I wanted to apologize.
I wanted to tell her I was sorry.
That I had no control.
That if I did not complete the tasks before six, the pain pulses would start.
My lips moved.
What came out was not my apology.
“It’s already morning,” my voice said coldly. “Even dogs are more useful than you. No wonder your husband cheated. You’re a failed housewife.”
The neighbor’s face went white, then crimson.
I recoiled inside a body I no longer owned.
No.
No, I did not say that.
Noah had.
Somewhere in the bedroom, he must have opened the app and chosen a response from his charming little presets.
The neighbor stared at me as if I were a monster.
Then she turned and left.
My body shut the door.
Picked up the mop.
Returned to cleaning.
Noah came out a few minutes later, now fully awake and furious.
“What did you do?”
My body kept mopping.
He grabbed my wrist.
The mop fell.
“Why are all your readings blank?” He shoved his phone toward my face.
On the Obedience dashboard, every vital sign had become a flat line.
Heart rate: —
Body temperature: —
Neural response: —
Pain compliance: —
Noah’s jaw tightened.
“Mira, did you tamper with the data?”
I wanted to answer.
No.
I wanted to say I had frozen to death because he left me in a snowstorm without a coat.
But dead women cannot defend themselves.
He shook me.
“Stop acting mute. You were always good at arguing before.”
My head lolled slightly.
He did not notice.
Or refused to.
Noah exhaled, then softened his voice.
“Mira, today matters. The launch will decide whether I become chair of the Neural Ethics Council.”
Ethics.
That almost made me laugh.
He touched my cheek.
“I need you to behave. Obedience was made for women like you. Women who need help becoming part of a family.”
I remembered when he first said he wanted to help me.
Back then, he held me while I cried after another dinner where his mother called me lazy, untrained, unworthy.

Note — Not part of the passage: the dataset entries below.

-- pv_equiv track=rewrite | github.com/ArezouFarshi/ORACLE_BACKEND-AF01 | server.py | filter_dpp_for_user
-- ===== SOURCE A (Python) =====
-- def filter_dpp_for_user(dpp_json, user_role):
--     result = {}
--     for section, fields in dpp_json.items():
--         # Handle both Access_Tier and access_tier just in case
--         access = fields.get("Access_Tier", fields.get("access_tier", "")).lower()
--         if "public" in access:
--             result[section] = fields
--         elif user_role == "tier1" and "tier 1" in access:
--             result[section] = fields
--         elif user_role == "tier2" and ("tier 2" in access or "tier 1" in access):
--             result[section] = fields
--     return result
-- ===== SOURCE B (Python) =====
-- LEVELS = [("public", 0), ("tier 1", 1), ("tier 2", 2)]
--
-- def filter_dpp_for_user(dpp_json, user_role):
--     # Numeric clearance lattice: each section needs a minimum clearance level,
--     # each role grants one; a section is visible iff required <= granted.
--     clearance = {"tier1": 1, "tier2": 2}.get(user_role, 0)
--     def required(fields):
--         access = fields.get("Access_Tier", fields.get("access_tier", "")).lower()
--         return min((lvl for tag, lvl in LEVELS if tag in access), default=3)
--     return {s: f for s, f in dpp_json.items() if required(f) <= clearance}
-- ===== Notes on version B (the rewrite author's own statement) =====
-- stated objective: alternative
-- what changed: Replaces A's per-role elif cascade of substring tests with a numeric clearance lattice: each section gets a required level (min level of the tags its access string mentions, default 3) and each role a granted level, and a section is kept iff required <= granted.
import Mathlib
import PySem

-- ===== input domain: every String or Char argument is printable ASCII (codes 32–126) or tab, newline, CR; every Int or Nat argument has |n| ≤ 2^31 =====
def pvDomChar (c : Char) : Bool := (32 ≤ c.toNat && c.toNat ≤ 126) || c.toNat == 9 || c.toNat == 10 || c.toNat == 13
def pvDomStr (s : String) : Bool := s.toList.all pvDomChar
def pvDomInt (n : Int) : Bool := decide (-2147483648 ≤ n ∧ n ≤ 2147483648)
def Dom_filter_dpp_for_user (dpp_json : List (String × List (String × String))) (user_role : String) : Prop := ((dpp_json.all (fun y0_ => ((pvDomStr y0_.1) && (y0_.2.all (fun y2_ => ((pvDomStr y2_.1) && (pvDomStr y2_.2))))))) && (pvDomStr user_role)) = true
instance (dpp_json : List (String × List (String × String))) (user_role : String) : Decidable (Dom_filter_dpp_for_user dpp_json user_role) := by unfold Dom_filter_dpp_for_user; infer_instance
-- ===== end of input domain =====

-- B replaces A's per-role elif cascade with a numeric clearance lattice: each
-- section gets a required level, each role a granted level, and a section is
-- kept iff required ≤ granted (objective: alternative).

-- ===== PORT A =====
def filter_dpp_for_user (dpp_json : List (String × List (String × String))) (user_role : String) : List (String × List (String × String)) :=
  (dpp_json.foldl (fun result p =>
    let fields : PySem.Dict String String := PySem.Dict.mk p.2
    let access := PySem.Str.lower (fields.getD "Access_Tier" (fields.getD "access_tier" ""))
    if PySem.Str.isIn "public" access then result.insert p.1 p.2
    else if user_role == "tier1" && PySem.Str.isIn "tier 1" access then result.insert p.1 p.2
    else if user_role == "tier2" && (PySem.Str.isIn "tier 2" access || PySem.Str.isIn "tier 1" access) then result.insert p.1 p.2
    else result) PySem.Dict.empty).items

-- ===== PORT B =====
def pvLevels : List (String × Int) := [("public", 0), ("tier 1", 1), ("tier 2", 2)]

-- min((lvl for tag, lvl in LEVELS if tag in access), default=3)
def pvRequired (fields : List (String × String)) : Int :=
  let fd : PySem.Dict String String := PySem.Dict.mk fields
  let access := PySem.Str.lower (fd.getD "Access_Tier" (fd.getD "access_tier" ""))
  match PySem.List.min? ((pvLevels.filter (fun t => PySem.Str.isIn t.1 access)).map Prod.snd) (fun x => x) with
  | none => 3
  | some v => v

def filter_dpp_for_user_alt (dpp_json : List (String × List (String × String))) (user_role : String) : List (String × List (String × String)) :=
  let clearance : Int := (PySem.Dict.mk [("tier1", (1 : Int)), ("tier2", 2)]).getD user_role 0
  dpp_json.filter (fun p => decide (pvRequired p.2 ≤ clearance))

-- ===== PRECONDITION & SPEC =====
-- dpp_json models a Python dict, whose section keys are necessarily distinct; a
-- duplicate-key association list represents no Python input, so Pre_ excludes it.
def Pre_filter_dpp_for_user (dpp_json : List (String × List (String × String))) (user_role : String) : Prop :=
  (dpp_json.map Prod.fst).Nodup
instance (dpp_json : List (String × List (String × String))) (user_role : String) : Decidable (Pre_filter_dpp_for_user dpp_json user_role) := by unfold Pre_filter_dpp_for_user; infer_instance

def pvWitness_filter_dpp_for_user : (List (String × List (String × String))) × String :=
  ([("batch", [("Access_Tier", "Public")]), ("origin", [("access_tier", "Tier 1")])], "tier1")

def Spec_filter_dpp_for_user (dpp_json : List (String × List (String × String))) (user_role : String) (out : List (String × List (String × String))) : Prop := out = filter_dpp_for_user_alt dpp_json user_role
instance (dpp_json : List (String × List (String × String))) (user_role : String) (out : List (String × List (String × String))) : Decidable (Spec_filter_dpp_for_user dpp_json user_role out) := by unfold Spec_filter_dpp_for_user; infer_instance

-- ===== CLAIM (what is proved, stated in full; the proofs are below) =====
def Claim_equal_filter_dpp_for_user : Prop := ∀ (dpp_json : List (String × List (String × String))) (user_role : String), Dom_filter_dpp_for_user dpp_json user_role → Pre_filter_dpp_for_user dpp_json user_role → Spec_filter_dpp_for_user dpp_json user_role (filter_dpp_for_user dpp_json user_role)

-- ===== LEMMAS AND PROOFS =====

-- B's min-over-levels computation evaluates to a three-way if-chain.
lemma req_val (access : String) :
    (match PySem.List.min? ((pvLevels.filter (fun t => PySem.Str.isIn t.1 access)).map Prod.snd) (fun x => x) with
     | none => (3 : Int)
     | some v => v)
    = (if PySem.Str.isIn "public" access then 0
       else if PySem.Str.isIn "tier 1" access then 1
       else if PySem.Str.isIn "tier 2" access then 2 else 3) := by
  by_cases b0 : PySem.Chars.isIn ['p','u','b','l','i','c'] access.toList <;>
  by_cases b1 : PySem.Chars.isIn ['t','i','e','r',' ','1'] access.toList <;>
  by_cases b2 : PySem.Chars.isIn ['t','i','e','r',' ','2'] access.toList <;>
    simp [pvLevels, b0, b1, b2, PySem.List.min?]

-- the role's granted clearance level
lemma clr_tier1 : (PySem.Dict.mk [("tier1", (1 : Int)), ("tier2", 2)]).getD "tier1" 0 = 1 := by decide
lemma clr_tier2 : (PySem.Dict.mk [("tier1", (1 : Int)), ("tier2", 2)]).getD "tier2" 0 = 2 := by decide
lemma clr_other (user_role : String) (h1 : user_role ≠ "tier1") (h2 : user_role ≠ "tier2") :
    (PySem.Dict.mk [("tier1", (1 : Int)), ("tier2", 2)]).getD user_role 0 = 0 := by
  simp [PySem.Dict.getD, PySem.Dict.get?, PySem.Dict.mk, List.find?,
        beq_eq_false_iff_ne.mpr (Ne.symm h1), beq_eq_false_iff_ne.mpr (Ne.symm h2)]

-- A's elif cascade keeps a section exactly when B's clearance comparison holds
-- (stated over an arbitrary access string so it applies pointwise in the fold).
lemma step_core (user_role access : String) (r : PySem.Dict String (List (String × String)))
    (k : String) (v : List (String × String)) :
    (if PySem.Str.isIn "public" access then r.insert k v
     else if user_role == "tier1" && PySem.Str.isIn "tier 1" access then r.insert k v
     else if user_role == "tier2" && (PySem.Str.isIn "tier 2" access || PySem.Str.isIn "tier 1" access) then r.insert k v
     else r)
    = (if decide ((match PySem.List.min? ((pvLevels.filter (fun t => PySem.Str.isIn t.1 access)).map Prod.snd) (fun x => x) with
           | none => (3 : Int)
           | some w => w) ≤ (PySem.Dict.mk [("tier1", (1 : Int)), ("tier2", 2)]).getD user_role 0) = true
       then r.insert k v else r) := by
  rw [req_val]
  by_cases h1 : user_role = "tier1"
  · subst h1; rw [clr_tier1]
    by_cases b0 : PySem.Chars.isIn ['p','u','b','l','i','c'] access.toList <;>
    by_cases b1 : PySem.Chars.isIn ['t','i','e','r',' ','1'] access.toList <;>
    by_cases b2 : PySem.Chars.isIn ['t','i','e','r',' ','2'] access.toList <;> simp [b0, b1, b2]
  · by_cases h2 : user_role = "tier2"
    · subst h2; rw [clr_tier2]
      by_cases b0 : PySem.Chars.isIn ['p','u','b','l','i','c'] access.toList <;>
      by_cases b1 : PySem.Chars.isIn ['t','i','e','r',' ','1'] access.toList <;>
      by_cases b2 : PySem.Chars.isIn ['t','i','e','r',' ','2'] access.toList <;> simp [b0, b1, b2]
    · rw [clr_other user_role h1 h2]
      by_cases b0 : PySem.Chars.isIn ['p','u','b','l','i','c'] access.toList <;>
      by_cases b1 : PySem.Chars.isIn ['t','i','e','r',' ','1'] access.toList <;>
      by_cases b2 : PySem.Chars.isIn ['t','i','e','r',' ','2'] access.toList <;>
        simp [b0, b1, b2, beq_eq_false_iff_ne.mpr h1, beq_eq_false_iff_ne.mpr h2]

lemma fold_filter (q : String × List (String × String) → Bool) :
    ∀ (l : List (String × List (String × String)))
      (acc : PySem.Dict String (List (String × String))),
      (∀ k ∈ l.map Prod.fst, acc.contains k = false) → (l.map Prod.fst).Nodup →
      (l.foldl (fun r x => if q x then r.insert x.1 x.2 else r) acc).items
        = acc.items ++ l.filter q := by
  intro l
  induction l with
  | nil => intro acc _ _; simp
  | cons x t ih =>
    intro acc hdisj hnd
    simp only [List.map_cons, List.nodup_cons] at hnd
    have hx : acc.contains x.1 = false := hdisj x.1 (by simp)
    simp only [List.foldl_cons, List.filter_cons]
    by_cases hq : q x = true
    · rw [if_pos hq, if_pos hq,
        ih (acc.insert x.1 x.2)
          (by
            intro k hk
            rw [PySem.Dict.contains_insert]
            have : k ≠ x.1 := fun he => hnd.1 (he ▸ hk)
            simp [this, hdisj k (by simp [hk])])
          hnd.2,
        PySem.Dict.items_insert_of_not_contains _ _ hx]
      simp
    · rw [if_neg hq, if_neg hq, ih acc (fun k hk => hdisj k (by simp [hk])) hnd.2]

-- ===== VERDICT (by name: the statement is the Claim_ definition above) =====
theorem filter_dpp_for_user_spec : Claim_equal_filter_dpp_for_user := by
  intro dpp_json user_role _ hpre
  unfold Spec_filter_dpp_for_user filter_dpp_for_user filter_dpp_for_user_alt
  have hstep : (fun (r : PySem.Dict String (List (String × String))) (p : String × List (String × String)) =>
      let fields : PySem.Dict String String := PySem.Dict.mk p.2
      let access := PySem.Str.lower (fields.getD "Access_Tier" (fields.getD "access_tier" ""))
      if PySem.Str.isIn "public" access then r.insert p.1 p.2
      else if user_role == "tier1" && PySem.Str.isIn "tier 1" access then r.insert p.1 p.2
      else if user_role == "tier2" && (PySem.Str.isIn "tier 2" access || PySem.Str.isIn "tier 1" access) then r.insert p.1 p.2
      else r)
      = (fun r p => if decide (pvRequired p.2 ≤ (PySem.Dict.mk [("tier1", (1 : Int)), ("tier2", 2)]).getD user_role 0) = true then r.insert p.1 p.2 else r) := by
    funext r p
    exact step_core user_role
      (PySem.Str.lower ((PySem.Dict.mk p.2).getD "Access_Tier" ((PySem.Dict.mk p.2).getD "access_tier" ""))) r p.1 p.2
  rw [hstep, fold_filter _ dpp_json PySem.Dict.empty (by simp [PySem.Dict.contains_empty]) hpre]
  simp [PySem.Dict.empty]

“I’ll fix this,” he promised.
I thought he meant he would defend me.
Instead, he invented a leash.
His softness vanished when my body still did not respond.
Noah grabbed my hair and yanked my head back.

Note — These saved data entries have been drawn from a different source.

theorem pvStep_eq (lines : List (List Char)) (case_gap eq_gap : Int) (hcg : 0 ≤ case_gap)
    (st : List (List Char) × Int) (g : List (Int × List Char × Int)) :
    pvStepA lines case_gap eq_gap st g = pvStepB lines case_gap eq_gap st g := by
  by_cases hg : g.length < 2
  · simp [pvStepA, pvStepB, hg]
  simp only [pvStepA, pvStepB, if_neg hg]
  -- the two label-length lists coincide
  have hmapM : (g.map pvParse).map (fun p => (p.2.1.length : Int)) =
      g.map (fun t => ((pvLabel t.2.1 t.2.2).length : Int)) := by
    rw [List.map_map]; rfl
  set M := g.map (fun t => ((pvLabel t.2.1 t.2.2).length : Int)) with hMdef
  -- the shared target column
  obtain ⟨m, hm⟩ : ∃ m, PySem.List.max? M (fun x => x) = some m := by
    cases hx : PySem.List.max? M (fun x => x)
    · exfalso
      have : M = [] := (PySem.List.max?_eq_none_iff M (fun x => x)).mp hx
      have : g = [] := by simpa [hMdef] using this
      simp [this] at hg
    · exact ⟨_, rfl⟩
  have hmaxmem : ∀ t ∈ g, ((pvLabel t.2.1 t.2.2).length : Int) ≤ m := by
    intro t ht
    exact PySem.List.max?_isMax hm _ (by exact List.mem_map_of_mem ht)
  have hm0 : 0 ≤ m := by
    cases g with
    | nil => simp at hg
    | cons t0 g' =>
      have := hmaxmem t0 (by simp)
      have : (0 : Int) ≤ ((pvLabel t0.2.1 t0.2.2).length : Int) := by positivity
      omega
  set target : Int := (PySem.List.max? M (fun x => x)).getD 0 + case_gap with htargdef
  have htB : PySem.List.maxD ((g.map pvParse).map (fun p => (p.2.1.length : Int))) (fun x => x) 0 + case_gap = target := by
    rw [hmapM]; rfl
  rw [htB]
  have h0t : 0 ≤ target := by rw [htargdef, hm]; simp; omega
  have hLt : ∀ t ∈ g, ((pvLabel t.2.1 t.2.2).length : Int) ≤ target := by
    intro t ht
    have := hmaxmem t ht
    rw [htargdef, hm]; simp; omega
  -- phase-1 ∘ phase-2 of A collapses to pvMkEntry on every member
  have hEq : (g.map (pvStep1A target)).map (pvEqInfoA target) = g.map (pvMkEntry target) := by
    rw [List.map_map]
    exact List.map_congr_left (fun t ht => pvEntry_eq target t (hLt t ht) h0t)
  rw [hEq]
  -- both "has eq" lists project to the same lhs-length list
  have hfilterA : (g.map (pvMkEntry target)).filter (fun x => x.2.2.1 ≠ -1) =
      (g.filter (fun t => pvFindEqPos (pvAsgn t.2.1 t.2.2) ≠ -1)).map (pvMkEntry target) := by
    rw [List.filter_map]; rfl
  have hfilterB : (g.map pvParse).filter (fun p => p.2.2.2.1 ≠ -1) =
      (g.filter (fun t => pvFindEqPos (pvAsgn t.2.1 t.2.2) ≠ -1)).map pvParse := by
    rw [List.filter_map]; rfl
  set gf := g.filter (fun t => pvFindEqPos (pvAsgn t.2.1 t.2.2) ≠ -1) with hgfdef
  have hlenA : ((g.map (pvMkEntry target)).filter (fun x => x.2.2.1 ≠ -1)).map (fun x => x.2.2.2) =
      gf.map (fun t => ((PySem.Chars.rstrip (PySem.List.slice (pvAsgn t.2.1 t.2.2) none
          (some (pvFindEqPos (pvAsgn t.2.1 t.2.2))))).length : Int)) := by
    rw [hfilterA, List.map_map]
    refine List.map_congr_left (fun t ht => ?_)
    have he : pvFindEqPos (pvAsgn t.2.1 t.2.2) ≠ -1 := by
      have := List.of_mem_filter ht
      simpa using this
    simp [pvMkEntry, he]
  have hlenB : ((g.map pvParse).filter (fun p => p.2.2.2.1 ≠ -1)).map (fun p => (p.2.2.2.2.1.length : Int)) =
      gf.map (fun t => ((PySem.Chars.rstrip (PySem.List.slice (pvAsgn t.2.1 t.2.2) none
          (some (pvFindEqPos (pvAsgn t.2.1 t.2.2))))).length : Int)) := by
    rw [hfilterB, List.map_map]
    refine List.map_congr_left (fun t ht => ?_)
    have he : pvFindEqPos (pvAsgn t.2.1 t.2.2) ≠ -1 := by
      have := List.of_mem_filter ht
      simpa using this
    simp [pvParse, he]
  set E : Int := target + (PySem.List.max? (gf.map (fun t =>
      ((PySem.Chars.rstrip (PySem.List.slice (pvAsgn t.2.1 t.2.2) none
          (some (pvFindEqPos (pvAsgn t.2.1 t.2.2))))).length : Int))) (fun x => x)).getD 0 + eq_gap
    with hEdef
  have hEB : target + PySem.List.maxD (((g.map pvParse).filter (fun p => p.2.2.2.1 ≠ -1)).map (fun p => (p.2.2.2.2.1.length : Int))) (fun x => x) 0 + eq_gap = E := by
    unfold PySem.List.maxD
    rw [hlenB]
  rw [hEB]
  -- A's optional eq column collapses to `if gf.isEmpty then none else some E`
  have hopt : (if (((g.map (pvMkEntry target)).filter (fun x => x.2.2.1 ≠ -1)).isEmpty) then none
      else some (target + (PySem.List.max? (((g.map (pvMkEntry target)).filter
        (fun x => x.2.2.1 ≠ -1)).map (fun x => x.2.2.2)) (fun x => x)).getD 0 + eq_gap)) =
      (if gf.isEmpty then none else some E) := by
    rw [hlenA, hfilterA, hEdef]
    congr 1
    simp
  rw [hopt]
  rw [List.foldl_map, List.foldl_map]
  refine PySem.List.foldl_congr_mem g _ _ st (fun acc t ht => ?_)
  have hL := hLt t ht
  by_cases he : pvFindEqPos (pvAsgn t.2.1 t.2.2) = -1
  · unfold pvRenderA pvRenderB
    cases hgf0 : gf.isEmpty <;> simp [pvMkEntry, pvParse, he]
  · have he0 : 0 ≤ pvFindEqPos (pvAsgn t.2.1 t.2.2) := pvFindEqPos_nonneg he
    have hmem : t ∈ gf := by
      rw [hgfdef]
      exact List.mem_filter.mpr ⟨ht, by simp [he]⟩
    have hgfne : gf.isEmpty = false := by
      simp
      exact List.ne_nil_of_mem hmem
    unfold pvRenderA pvRenderB
    simp only [hgfne, Bool.false_eq_true, if_false]
    simp [pvMkEntry, pvParse, he, pvNR_to hL h0t, pvNR_seg hL h0t he0, pvNR_after hL h0t he0]


theorem align_case_groups_py_spec : Claim_equal_align_case_groups_py := by
  intro groups lines case_gap eq_gap _hDom hPre
  unfold Spec_align_case_groups_py align_case_groups_py align_case_groups_py_alt
  have h : (groups.map (fun g => g.map (fun t => (t.1, t.2.1.toList, t.2.2)))).foldl
        (pvStepA (lines.map String.toList) case_gap eq_gap) (lines.map String.toList, 0)
      = (groups.map (fun g => g.map (fun t => (t.1, t.2.1.toList, t.2.2)))).foldl
        (pvStepB (lines.map String.toList) case_gap eq_gap) (lines.map String.toList, 0) := by
    refine PySem.List.foldl_congr_mem _ _ _ _ (fun acc gC hgC => ?_)
    obtain ⟨g0, hg0, rfl⟩ := List.mem_map.mp hgC
    by_cases h2 : (g0.map (fun t => (t.1, t.2.1.toList, t.2.2))).length < 2
    · unfold pvStepA pvStepB; rw [if_pos h2, if_pos h2]
    · have hlen : 2 ≤ g0.length := by simpa using Nat.le_of_not_lt h2
      exact pvStep_eq _ _ _ (hPre g0 hg0 hlen).1 acc _
  simp only [h]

“Do you think you’re better than me now? An orphan girl who should be grateful I married her?”
My scalp tore under his grip.
It did not hurt.
That made it worse.
“You wear my ring, live in my house, eat my food, and still refuse to cooperate?”
His eyes were bloodshot with anger.
“I only installed one patch. One program. Everything I did was for our future.”
He lifted his phone.
“If you won’t cooperate, I’ll activate Mind Override.”

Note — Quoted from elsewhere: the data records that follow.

-- pv_equiv track=rewrite | github.com/LuminaireCognition/aria | src/aria_esi/archetypes/tuning.py | _parse_eft_header
-- ===== SOURCE A (Python) =====
-- def _parse_eft_header(eft: str) -> tuple[str, str]:
--     """
--     Parse the EFT header to get ship and fit name.
--
--     Returns:
--         Tuple of (ship_name, fit_name)
--     """
--     lines = eft.strip().split("\n")
--     for line in lines:
--         line = line.strip()
--         if line.startswith("[") and "]" in line:
--             # Format: [Ship, Fit Name]
--             content = line[1:].split("]")[0]
--             parts = content.split(",", 1)
--             ship = parts[0].strip()
--             fit_name = parts[1].strip() if len(parts) > 1 else ""
--             return ship, fit_name
--     return "", ""
-- ===== SOURCE B (Python) =====
-- def _parse_eft_header(eft: str) -> tuple[str, str]:
--     """Single-pass character-level finite state machine: instead of splitting
--     into lines and running per-line strip/startswith/contains/split passes, walk
--     the stripped text once with four states (line start, skipping a non-header
--     line, collecting ship chars, collecting fit-name chars) and return as soon
--     as the closing bracket of the first header line is reached."""
--     NEWLINE, SHIP, FIT, SKIP = 0, 1, 2, 3
--     state = NEWLINE
--     ship: list[str] = []
--     fit: list[str] = []
--     for ch in eft.strip():
--         if state == NEWLINE:
--             if ch.isspace():
--                 continue
--             elif ch == "[":
--                 state = SHIP
--             else:
--                 state = SKIP
--         elif state == SKIP:
--             if ch == "\n":
--                 state = NEWLINE
--         elif state == SHIP:
--             if ch == "\n":
--                 ship = []
--                 fit = []
--                 state = NEWLINE
--             elif ch == "]":
--                 return "".join(ship).strip(), ""
--             elif ch == ",":
--                 state = FIT
--             else:
--                 ship.append(ch)
--         else:  # FIT
--             if ch == "\n":
--                 ship = []
--                 fit = []
--                 state = NEWLINE
--             elif ch == "]":
--                 return "".join(ship).strip(), "".join(fit).strip()
--             else:
--                 fit.append(ch)
--     return "", ""
-- ===== Notes on version B (the rewrite author's own statement) =====
-- stated objective: alternative
-- what changed: A splits the stripped text into a list of lines and runs strip/startswith/contains/split/split/strip passes over each line; B never builds lines or substrings: it walks the stripped text once as a four-state finite state machine (line start / skip line / collecting ship / collecting fit name) with two accumulators and returns the moment the first header's closing bracket is seen.
import Mathlib
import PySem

The words made something inside my ghost go cold.
Mind Override.
The final protocol.
It would suppress conscious resistance entirely and let the AI command the body without interruption.
No thoughts.
No hesitation.
No will.
A perfect wife.
He pressed the button.
The patch at my neck sparked blue.
My corpse jerked once.
Then the app spoke in a pleasant female voice.
Mind Override failed.
Noah froze.
The voice continued.
No active consciousness detected.
For the first time that morning, fear crossed his face.
And I, floating beside my own dead body, finally smiled.